As shown in the results in Table 1 and Figure 5, this method has a superior performance compared with other methods. On the LDDB benchmark, the method achieves a higher accuracy than a range of traditional lightweight networks, while model weights and times remain at the level of lightweight networks. This detection method shows a good balance between speed and accuracy. The method performs well across all categories of distracted driving behavior, showing significant improvements in detection accuracy and model optimization calculations.

Figure 6 shows the use of three different visualization techniques, GradCAMPlusPlus, GradCAM and XGradCAM, on the LDDB dataset to understand the decision-making process of the deep learning model in the image classification task, and to visually reveal the image regions on which the model is predicted for different categories.

First, GradCAM is applied, which analyzes gradient information to locate the most influential regions in the image. In this case, to identify phone calling behavior, the GradCAM heatmap clearly shows the important areas related to the mobile phone area, which provides key visual clues.

Then GradCAMPlusPlus as an extended technique is used, which takes into account both positive and negative values of gradients, resulting in more refined heatmaps. When identifying head-turning behavior, GradCAMPlusPlus highlights areas related to the direction of head rotation, resulting in a more accurate representation of the model’s focus of attention.

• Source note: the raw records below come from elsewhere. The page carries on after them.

-- pv_equiv track=rewrite | github.com/learnwithjuni/USACO-Bronze- | UB14-Prime-Cryptarithm/main.py | generateOptions
-- ===== SOURCE A (Python) =====
-- def generateOptions(nums):
--     numOneOptions = []
--     numTwoOptions = []
--
--     for i in nums:
--         for j in nums:
--             for k in nums:
--                 numOneOptions.append(i+j+k)
--
--     for i in nums:
--         for j in nums:
--             numTwoOptions.append(i+j)
--
--     return numOneOptions, numTwoOptions
-- ===== SOURCE B (Python) =====
-- def generateOptions(nums):
--     # Build pair sums once, then derive triple sums from that table.
--     numTwoOptions = [i + j for i in nums for j in nums]
--     numOneOptions = [s + k for s in numTwoOptions for k in nums]
--     return numOneOptions, numTwoOptions
-- ===== Notes on version B (the rewrite author's own statement) =====
-- stated objective: alternative
-- what changed: B computes the pair-sum list once with a comprehension and derives the triple sums by adding each k to every stored pair sum, instead of an independent triple-nested loop recomputing i+j in the innermost loop.
import Mathlib
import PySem

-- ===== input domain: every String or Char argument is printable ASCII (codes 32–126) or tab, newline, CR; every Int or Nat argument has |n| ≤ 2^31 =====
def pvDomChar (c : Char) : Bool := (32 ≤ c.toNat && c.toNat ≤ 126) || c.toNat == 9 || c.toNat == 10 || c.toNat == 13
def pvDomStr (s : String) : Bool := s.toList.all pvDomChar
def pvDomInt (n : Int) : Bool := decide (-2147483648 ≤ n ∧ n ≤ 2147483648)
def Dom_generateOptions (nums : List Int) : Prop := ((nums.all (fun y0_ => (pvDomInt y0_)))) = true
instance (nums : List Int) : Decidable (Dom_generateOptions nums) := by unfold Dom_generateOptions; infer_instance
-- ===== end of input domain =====

-- ===== PORT A =====
-- triple-nested append loops, then double-nested append loops
def generateOptions (nums : List Int) : List Int × List Int :=
  let numOneOptions : List Int :=
    nums.foldl (fun acc i =>
      nums.foldl (fun acc j =>
        nums.foldl (fun acc k => acc ++ [i + j + k]) acc) acc) []
  let numTwoOptions : List Int :=
    nums.foldl (fun acc i =>
      nums.foldl (fun acc j => acc ++ [i + j]) acc) []
  (numOneOptions, numTwoOptions)

-- ===== PORT B =====
-- B: pair sums built once; triple sums derived from the pair-sum table
def generateOptions_alt (nums : List Int) : List Int × List Int :=
  let numTwoOptions : List Int := nums.flatMap (fun i => nums.map (fun j => i + j))
  let numOneOptions : List Int := numTwoOptions.flatMap (fun s => nums.map (fun k => s + k))
  (numOneOptions, numTwoOptions)

-- ===== PRECONDITION & SPEC =====
def Spec_generateOptions (nums : List Int) (out : List Int × List Int) : Prop := out = generateOptions_alt nums
instance (nums : List Int) (out : List Int × List Int) : Decidable (Spec_generateOptions nums out) := by unfold Spec_generateOptions; infer_instance

-- ===== CLAIM (what is proved, stated in full; the proofs are below) =====
def Claim_equal_generateOptions : Prop := ∀ (nums : List Int), Dom_generateOptions nums → Spec_generateOptions nums (generateOptions nums)

-- ===== LEMMAS AND PROOFS =====

-- ===== VERDICT (by name: the statement is the Claim_ definition above) =====
theorem generateOptions_spec : Claim_equal_generateOptions := by
  intro nums _
  unfold Spec_generateOptions generateOptions generateOptions_alt
  simp only [PySem.List.foldl_append_singleton_eq_map, PySem.List.foldl_append_eq_flatMap,
    List.nil_append, List.flatMap_assoc, List.flatMap_map]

Not only that, XGradCAM further enhances interpretation capabilities. It combines gradient information from multiple network layers to capture visual features at different abstraction levels. To detect yawning behavior, XGradCAM heatmaps highlight regions related to oral morphology, revealing how the model makes decisions through multiple levels of feature extraction. By explicitly displaying the image areas of interest to the model, the model’s interpretability is improved while also providing a powerful tool for the driving behavior analysis to ensure road safety and driving behavior monitoring.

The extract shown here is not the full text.